Description of the task:
Within the records below, filter for lines carrying the word "every" and copy them.

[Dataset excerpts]

################

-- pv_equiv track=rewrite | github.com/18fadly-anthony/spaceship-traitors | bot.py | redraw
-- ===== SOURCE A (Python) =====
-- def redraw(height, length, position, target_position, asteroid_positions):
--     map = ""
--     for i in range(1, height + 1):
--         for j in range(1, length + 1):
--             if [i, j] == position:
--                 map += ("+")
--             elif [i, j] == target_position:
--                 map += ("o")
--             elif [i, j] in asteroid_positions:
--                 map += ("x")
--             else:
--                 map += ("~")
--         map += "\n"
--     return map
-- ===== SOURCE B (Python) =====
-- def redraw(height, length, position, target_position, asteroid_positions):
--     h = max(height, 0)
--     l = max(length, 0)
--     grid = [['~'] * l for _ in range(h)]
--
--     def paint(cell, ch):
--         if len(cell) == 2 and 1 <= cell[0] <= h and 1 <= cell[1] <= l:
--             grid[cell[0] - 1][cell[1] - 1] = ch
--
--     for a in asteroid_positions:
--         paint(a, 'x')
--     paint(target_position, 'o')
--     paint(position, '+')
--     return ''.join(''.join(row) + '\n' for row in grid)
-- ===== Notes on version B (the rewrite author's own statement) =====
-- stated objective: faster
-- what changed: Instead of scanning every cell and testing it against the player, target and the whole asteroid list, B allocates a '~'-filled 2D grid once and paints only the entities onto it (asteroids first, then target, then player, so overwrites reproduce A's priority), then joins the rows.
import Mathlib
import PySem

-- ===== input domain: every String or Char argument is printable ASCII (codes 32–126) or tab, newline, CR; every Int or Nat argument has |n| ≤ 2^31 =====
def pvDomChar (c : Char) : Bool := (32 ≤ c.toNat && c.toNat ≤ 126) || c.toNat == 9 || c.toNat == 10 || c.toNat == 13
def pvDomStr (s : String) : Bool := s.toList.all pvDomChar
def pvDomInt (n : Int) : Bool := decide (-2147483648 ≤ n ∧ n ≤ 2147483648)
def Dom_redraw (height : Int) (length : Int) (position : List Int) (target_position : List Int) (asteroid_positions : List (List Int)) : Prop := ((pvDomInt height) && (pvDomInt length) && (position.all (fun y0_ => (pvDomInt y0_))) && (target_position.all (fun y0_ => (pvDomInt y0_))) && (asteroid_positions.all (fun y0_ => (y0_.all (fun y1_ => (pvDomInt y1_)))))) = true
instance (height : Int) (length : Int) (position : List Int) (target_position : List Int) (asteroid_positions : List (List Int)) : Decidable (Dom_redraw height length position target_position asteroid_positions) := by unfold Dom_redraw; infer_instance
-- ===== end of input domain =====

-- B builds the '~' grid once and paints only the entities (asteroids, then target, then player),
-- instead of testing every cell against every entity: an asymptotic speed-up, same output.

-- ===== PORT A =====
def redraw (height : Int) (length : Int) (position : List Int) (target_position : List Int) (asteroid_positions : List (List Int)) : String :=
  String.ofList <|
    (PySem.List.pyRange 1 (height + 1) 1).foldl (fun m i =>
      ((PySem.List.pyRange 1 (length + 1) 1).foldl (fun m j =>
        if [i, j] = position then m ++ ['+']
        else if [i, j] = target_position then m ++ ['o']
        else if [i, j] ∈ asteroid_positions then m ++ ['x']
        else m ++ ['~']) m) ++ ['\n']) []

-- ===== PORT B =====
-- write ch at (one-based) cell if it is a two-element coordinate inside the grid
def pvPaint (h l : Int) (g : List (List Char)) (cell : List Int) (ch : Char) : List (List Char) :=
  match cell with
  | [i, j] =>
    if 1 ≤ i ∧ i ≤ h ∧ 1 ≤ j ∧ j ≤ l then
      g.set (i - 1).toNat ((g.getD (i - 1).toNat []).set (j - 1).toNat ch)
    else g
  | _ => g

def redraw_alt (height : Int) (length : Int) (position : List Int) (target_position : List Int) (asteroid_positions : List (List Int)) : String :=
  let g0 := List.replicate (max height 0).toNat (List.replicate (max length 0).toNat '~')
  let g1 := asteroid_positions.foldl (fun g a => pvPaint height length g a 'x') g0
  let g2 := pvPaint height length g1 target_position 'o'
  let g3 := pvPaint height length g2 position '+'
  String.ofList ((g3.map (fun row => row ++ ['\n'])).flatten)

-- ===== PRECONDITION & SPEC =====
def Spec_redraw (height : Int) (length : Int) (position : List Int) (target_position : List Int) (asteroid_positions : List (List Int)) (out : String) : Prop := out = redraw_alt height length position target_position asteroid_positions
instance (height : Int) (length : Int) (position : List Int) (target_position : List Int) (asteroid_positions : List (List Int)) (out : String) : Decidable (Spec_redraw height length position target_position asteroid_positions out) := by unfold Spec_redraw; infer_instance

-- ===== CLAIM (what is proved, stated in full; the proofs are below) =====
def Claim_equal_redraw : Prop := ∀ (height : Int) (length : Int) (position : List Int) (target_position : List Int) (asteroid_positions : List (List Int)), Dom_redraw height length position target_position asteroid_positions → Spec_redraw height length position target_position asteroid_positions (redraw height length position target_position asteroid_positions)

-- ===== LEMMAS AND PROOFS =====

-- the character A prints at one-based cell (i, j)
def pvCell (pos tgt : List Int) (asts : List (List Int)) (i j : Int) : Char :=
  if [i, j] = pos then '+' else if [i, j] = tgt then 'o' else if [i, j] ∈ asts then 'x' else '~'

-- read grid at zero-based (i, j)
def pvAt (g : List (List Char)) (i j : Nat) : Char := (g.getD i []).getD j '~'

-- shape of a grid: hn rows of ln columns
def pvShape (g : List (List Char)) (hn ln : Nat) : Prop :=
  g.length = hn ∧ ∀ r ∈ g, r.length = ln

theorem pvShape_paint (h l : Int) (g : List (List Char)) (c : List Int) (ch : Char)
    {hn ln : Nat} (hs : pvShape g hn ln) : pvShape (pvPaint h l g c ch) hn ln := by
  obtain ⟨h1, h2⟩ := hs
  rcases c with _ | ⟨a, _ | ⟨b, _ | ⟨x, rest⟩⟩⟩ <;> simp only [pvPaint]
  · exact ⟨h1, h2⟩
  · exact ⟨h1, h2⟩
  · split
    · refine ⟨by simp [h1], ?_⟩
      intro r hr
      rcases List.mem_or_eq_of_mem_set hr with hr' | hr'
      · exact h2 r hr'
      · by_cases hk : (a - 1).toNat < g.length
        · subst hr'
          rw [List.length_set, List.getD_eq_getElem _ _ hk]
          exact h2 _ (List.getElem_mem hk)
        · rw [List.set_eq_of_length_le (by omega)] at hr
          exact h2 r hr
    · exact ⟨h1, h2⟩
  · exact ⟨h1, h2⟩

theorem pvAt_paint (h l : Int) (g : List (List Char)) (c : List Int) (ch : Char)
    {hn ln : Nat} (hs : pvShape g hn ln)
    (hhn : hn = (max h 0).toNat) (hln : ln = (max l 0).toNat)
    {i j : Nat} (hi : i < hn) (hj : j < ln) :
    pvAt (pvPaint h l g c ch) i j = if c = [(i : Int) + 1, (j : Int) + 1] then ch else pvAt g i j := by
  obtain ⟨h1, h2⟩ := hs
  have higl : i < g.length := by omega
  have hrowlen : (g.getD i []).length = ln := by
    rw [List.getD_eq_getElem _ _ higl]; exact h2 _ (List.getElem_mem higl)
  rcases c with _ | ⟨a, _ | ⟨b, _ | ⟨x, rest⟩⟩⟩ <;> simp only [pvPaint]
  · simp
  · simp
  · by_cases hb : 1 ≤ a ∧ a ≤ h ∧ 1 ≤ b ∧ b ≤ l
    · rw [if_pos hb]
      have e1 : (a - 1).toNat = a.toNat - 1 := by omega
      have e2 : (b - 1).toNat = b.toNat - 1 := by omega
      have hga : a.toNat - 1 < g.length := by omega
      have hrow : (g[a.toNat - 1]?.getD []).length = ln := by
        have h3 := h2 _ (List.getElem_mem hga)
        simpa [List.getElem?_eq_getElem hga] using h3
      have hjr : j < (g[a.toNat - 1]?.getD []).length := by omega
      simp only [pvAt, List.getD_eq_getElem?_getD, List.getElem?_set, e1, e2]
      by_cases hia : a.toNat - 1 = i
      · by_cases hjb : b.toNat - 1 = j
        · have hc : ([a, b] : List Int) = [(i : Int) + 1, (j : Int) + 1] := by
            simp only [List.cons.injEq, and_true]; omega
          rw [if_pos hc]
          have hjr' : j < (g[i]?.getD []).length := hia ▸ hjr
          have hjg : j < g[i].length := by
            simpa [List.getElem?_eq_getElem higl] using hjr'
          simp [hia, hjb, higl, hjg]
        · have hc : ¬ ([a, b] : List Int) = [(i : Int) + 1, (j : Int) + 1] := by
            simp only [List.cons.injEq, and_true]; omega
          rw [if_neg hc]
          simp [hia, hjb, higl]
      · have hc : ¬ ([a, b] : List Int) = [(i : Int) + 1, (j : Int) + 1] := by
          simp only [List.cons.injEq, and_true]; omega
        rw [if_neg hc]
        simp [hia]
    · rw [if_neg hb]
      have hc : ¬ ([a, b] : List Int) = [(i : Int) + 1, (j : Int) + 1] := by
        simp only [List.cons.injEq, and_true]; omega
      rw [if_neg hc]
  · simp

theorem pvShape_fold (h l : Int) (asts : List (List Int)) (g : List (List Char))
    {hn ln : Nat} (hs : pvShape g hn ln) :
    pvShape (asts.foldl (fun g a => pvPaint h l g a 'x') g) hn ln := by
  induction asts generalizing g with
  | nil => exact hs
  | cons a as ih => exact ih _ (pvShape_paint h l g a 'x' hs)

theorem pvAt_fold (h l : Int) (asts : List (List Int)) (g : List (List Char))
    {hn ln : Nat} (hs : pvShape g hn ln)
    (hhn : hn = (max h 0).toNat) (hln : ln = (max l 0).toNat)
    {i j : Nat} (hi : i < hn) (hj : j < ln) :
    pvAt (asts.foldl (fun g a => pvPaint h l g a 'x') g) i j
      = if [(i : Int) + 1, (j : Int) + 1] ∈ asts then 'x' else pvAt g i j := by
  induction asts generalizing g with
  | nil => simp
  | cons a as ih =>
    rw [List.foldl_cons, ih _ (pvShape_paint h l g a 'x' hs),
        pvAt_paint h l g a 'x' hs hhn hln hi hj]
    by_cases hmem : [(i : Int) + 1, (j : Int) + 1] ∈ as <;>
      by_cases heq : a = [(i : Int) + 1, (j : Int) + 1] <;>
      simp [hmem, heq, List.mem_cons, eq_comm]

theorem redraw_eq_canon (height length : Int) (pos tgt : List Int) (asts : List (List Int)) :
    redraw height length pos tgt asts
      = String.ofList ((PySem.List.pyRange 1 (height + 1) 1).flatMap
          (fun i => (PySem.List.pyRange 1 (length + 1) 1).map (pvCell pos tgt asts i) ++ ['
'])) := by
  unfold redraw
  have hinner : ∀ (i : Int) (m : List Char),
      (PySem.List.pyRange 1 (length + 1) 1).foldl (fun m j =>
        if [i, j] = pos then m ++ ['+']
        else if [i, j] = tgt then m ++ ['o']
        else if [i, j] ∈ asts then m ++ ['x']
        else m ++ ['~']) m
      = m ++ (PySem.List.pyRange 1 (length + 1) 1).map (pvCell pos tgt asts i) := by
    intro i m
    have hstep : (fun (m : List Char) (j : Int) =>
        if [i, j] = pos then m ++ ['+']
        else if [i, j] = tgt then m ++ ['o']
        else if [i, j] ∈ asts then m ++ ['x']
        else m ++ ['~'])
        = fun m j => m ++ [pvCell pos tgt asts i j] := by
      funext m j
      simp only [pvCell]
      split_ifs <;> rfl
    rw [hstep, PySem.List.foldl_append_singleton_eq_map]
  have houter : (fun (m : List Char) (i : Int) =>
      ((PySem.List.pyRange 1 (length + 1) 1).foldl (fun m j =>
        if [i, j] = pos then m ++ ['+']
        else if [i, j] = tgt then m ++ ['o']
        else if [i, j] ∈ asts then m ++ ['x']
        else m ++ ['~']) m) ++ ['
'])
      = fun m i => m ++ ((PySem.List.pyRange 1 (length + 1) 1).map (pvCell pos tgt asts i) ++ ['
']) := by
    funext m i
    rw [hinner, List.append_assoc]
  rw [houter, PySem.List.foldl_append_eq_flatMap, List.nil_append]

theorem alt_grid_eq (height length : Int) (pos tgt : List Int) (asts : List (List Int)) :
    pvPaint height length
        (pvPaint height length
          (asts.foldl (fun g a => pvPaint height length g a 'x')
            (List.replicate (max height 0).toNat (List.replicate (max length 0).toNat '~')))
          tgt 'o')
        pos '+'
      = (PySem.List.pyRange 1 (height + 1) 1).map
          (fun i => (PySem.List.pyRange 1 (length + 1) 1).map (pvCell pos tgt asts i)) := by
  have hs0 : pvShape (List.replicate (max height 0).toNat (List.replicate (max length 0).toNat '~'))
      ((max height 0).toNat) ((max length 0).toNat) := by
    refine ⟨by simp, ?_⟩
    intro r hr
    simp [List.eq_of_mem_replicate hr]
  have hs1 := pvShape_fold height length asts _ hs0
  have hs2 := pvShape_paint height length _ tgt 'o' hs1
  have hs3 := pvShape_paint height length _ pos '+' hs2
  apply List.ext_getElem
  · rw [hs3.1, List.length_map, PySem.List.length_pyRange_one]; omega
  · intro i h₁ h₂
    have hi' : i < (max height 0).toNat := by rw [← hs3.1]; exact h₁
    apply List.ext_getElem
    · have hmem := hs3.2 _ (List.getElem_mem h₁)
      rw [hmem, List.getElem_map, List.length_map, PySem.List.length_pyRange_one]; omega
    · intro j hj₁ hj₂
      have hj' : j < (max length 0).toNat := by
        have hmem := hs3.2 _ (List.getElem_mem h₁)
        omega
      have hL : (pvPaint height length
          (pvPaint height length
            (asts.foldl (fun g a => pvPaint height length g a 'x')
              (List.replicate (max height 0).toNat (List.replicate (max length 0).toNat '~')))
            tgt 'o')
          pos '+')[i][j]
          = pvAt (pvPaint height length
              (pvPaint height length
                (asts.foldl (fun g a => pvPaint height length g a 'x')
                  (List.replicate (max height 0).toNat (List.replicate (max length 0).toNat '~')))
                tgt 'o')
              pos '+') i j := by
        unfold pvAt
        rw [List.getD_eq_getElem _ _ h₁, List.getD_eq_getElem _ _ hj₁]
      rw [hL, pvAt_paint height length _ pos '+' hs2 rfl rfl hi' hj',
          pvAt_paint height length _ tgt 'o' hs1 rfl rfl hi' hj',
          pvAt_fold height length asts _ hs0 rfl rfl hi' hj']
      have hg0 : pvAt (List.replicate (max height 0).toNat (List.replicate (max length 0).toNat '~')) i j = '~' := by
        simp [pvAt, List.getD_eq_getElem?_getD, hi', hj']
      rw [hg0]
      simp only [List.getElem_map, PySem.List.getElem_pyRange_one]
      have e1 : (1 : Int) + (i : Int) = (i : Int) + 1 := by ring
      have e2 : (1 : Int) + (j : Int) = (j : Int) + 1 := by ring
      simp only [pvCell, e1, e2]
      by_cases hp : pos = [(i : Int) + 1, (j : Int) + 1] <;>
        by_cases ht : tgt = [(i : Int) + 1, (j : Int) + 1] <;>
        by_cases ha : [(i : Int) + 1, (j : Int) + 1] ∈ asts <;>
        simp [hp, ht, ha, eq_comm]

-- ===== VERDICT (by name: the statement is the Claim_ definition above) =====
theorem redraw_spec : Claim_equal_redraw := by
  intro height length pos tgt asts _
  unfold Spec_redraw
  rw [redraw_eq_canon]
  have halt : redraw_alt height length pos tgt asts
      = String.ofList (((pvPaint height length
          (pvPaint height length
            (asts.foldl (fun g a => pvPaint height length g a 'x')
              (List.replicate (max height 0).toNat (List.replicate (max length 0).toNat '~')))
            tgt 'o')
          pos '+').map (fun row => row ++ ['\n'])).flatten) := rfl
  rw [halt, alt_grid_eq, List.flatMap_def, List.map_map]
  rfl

################

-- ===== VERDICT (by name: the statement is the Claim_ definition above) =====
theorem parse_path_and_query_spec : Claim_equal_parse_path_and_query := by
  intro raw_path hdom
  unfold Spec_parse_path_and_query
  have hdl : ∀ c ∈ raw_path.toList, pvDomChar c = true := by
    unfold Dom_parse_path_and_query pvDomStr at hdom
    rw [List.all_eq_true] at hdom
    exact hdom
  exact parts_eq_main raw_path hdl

################

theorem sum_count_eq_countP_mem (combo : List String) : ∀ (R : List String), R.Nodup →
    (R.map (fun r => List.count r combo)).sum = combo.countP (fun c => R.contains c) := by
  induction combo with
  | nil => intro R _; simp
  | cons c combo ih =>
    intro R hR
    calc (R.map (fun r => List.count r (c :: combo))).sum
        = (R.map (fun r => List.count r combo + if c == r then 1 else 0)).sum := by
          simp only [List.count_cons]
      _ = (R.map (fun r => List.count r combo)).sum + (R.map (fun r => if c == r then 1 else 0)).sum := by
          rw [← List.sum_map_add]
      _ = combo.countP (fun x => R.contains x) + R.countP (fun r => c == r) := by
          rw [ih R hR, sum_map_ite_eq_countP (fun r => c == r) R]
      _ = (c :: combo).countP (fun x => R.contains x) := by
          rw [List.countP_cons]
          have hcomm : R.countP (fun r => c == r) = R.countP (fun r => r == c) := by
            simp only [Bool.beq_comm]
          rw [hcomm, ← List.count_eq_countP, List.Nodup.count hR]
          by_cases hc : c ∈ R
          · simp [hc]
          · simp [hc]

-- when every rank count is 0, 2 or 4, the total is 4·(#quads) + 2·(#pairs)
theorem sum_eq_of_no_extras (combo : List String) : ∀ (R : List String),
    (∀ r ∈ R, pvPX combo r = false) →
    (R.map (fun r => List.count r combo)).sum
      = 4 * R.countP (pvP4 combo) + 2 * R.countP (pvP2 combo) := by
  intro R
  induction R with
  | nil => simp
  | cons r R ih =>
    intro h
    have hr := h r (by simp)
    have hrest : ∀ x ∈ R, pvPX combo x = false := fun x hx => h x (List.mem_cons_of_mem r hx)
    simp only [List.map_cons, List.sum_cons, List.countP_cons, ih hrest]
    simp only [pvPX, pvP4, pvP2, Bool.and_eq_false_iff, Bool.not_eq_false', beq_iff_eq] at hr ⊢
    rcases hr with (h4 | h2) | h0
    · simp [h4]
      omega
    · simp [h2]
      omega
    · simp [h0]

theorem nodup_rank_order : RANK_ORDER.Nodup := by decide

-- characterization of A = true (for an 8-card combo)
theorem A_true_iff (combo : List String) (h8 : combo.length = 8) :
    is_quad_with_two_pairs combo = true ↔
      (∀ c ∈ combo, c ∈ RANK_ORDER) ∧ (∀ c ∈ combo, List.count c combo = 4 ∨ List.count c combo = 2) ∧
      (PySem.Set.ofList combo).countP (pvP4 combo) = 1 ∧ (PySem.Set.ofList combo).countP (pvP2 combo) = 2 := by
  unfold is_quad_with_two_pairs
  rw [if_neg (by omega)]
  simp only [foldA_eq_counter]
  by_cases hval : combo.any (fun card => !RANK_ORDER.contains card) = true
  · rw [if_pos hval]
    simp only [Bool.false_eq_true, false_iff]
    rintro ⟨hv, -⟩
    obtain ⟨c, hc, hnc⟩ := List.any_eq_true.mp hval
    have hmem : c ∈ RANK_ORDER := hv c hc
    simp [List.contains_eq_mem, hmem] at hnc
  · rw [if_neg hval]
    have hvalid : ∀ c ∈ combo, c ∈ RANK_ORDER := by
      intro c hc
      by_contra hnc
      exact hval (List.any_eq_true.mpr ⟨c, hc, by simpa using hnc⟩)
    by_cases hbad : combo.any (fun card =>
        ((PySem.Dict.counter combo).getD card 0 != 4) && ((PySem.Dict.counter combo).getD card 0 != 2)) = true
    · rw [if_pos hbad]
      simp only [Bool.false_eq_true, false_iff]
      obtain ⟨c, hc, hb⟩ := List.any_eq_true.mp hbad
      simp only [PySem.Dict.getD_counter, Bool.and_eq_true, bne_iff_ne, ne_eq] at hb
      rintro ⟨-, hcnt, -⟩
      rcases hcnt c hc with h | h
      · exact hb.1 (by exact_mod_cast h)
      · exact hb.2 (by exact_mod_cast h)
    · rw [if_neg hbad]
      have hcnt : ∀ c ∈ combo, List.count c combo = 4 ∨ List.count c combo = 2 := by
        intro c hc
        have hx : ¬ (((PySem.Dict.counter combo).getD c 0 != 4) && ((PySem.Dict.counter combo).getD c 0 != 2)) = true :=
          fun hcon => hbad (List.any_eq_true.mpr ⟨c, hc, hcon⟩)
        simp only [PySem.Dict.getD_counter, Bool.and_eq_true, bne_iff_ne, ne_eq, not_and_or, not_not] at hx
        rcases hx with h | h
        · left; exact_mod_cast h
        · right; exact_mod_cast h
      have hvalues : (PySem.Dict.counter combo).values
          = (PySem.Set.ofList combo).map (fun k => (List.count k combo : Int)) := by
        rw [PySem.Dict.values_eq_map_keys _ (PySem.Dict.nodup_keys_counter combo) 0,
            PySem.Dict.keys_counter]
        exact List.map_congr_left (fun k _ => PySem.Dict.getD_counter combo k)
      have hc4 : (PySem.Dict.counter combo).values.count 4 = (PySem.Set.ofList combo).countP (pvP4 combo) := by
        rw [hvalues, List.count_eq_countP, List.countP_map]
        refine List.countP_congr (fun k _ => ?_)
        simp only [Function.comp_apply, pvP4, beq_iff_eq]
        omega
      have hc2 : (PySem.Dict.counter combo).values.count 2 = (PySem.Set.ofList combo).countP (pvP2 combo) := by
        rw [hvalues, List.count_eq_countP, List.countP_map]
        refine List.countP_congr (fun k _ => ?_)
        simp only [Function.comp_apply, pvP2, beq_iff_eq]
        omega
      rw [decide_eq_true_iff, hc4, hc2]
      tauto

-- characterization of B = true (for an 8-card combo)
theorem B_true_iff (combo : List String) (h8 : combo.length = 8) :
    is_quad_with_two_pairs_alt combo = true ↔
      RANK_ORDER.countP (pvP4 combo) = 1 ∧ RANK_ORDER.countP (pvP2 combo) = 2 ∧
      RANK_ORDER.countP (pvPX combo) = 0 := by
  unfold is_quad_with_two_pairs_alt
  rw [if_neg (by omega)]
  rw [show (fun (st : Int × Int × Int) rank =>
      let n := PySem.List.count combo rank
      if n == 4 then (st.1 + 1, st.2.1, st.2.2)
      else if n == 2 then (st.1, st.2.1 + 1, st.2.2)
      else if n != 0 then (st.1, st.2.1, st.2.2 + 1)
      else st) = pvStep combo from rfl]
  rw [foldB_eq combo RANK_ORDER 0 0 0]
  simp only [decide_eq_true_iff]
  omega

################

Answer space:
-- what changed: Instead of scanning every cell and testing it against the player, target and the whole asteroid list, B allocates a '~'-filled 2D grid once and paints only the entities onto it (asteroids first, then target, then player, so overwrites reproduce A's priority), then joins the rows.
-- ===== input domain: every String or Char argument is printable ASCII (codes 32–126) or tab, newline, CR; every Int or Nat argument has |n| ≤ 2^31 =====
-- instead of testing every cell against every entity: an asymptotic speed-up, same output.
-- when every rank count is 0, 2 or 4, the total is 4·(#quads) + 2·(#pairs)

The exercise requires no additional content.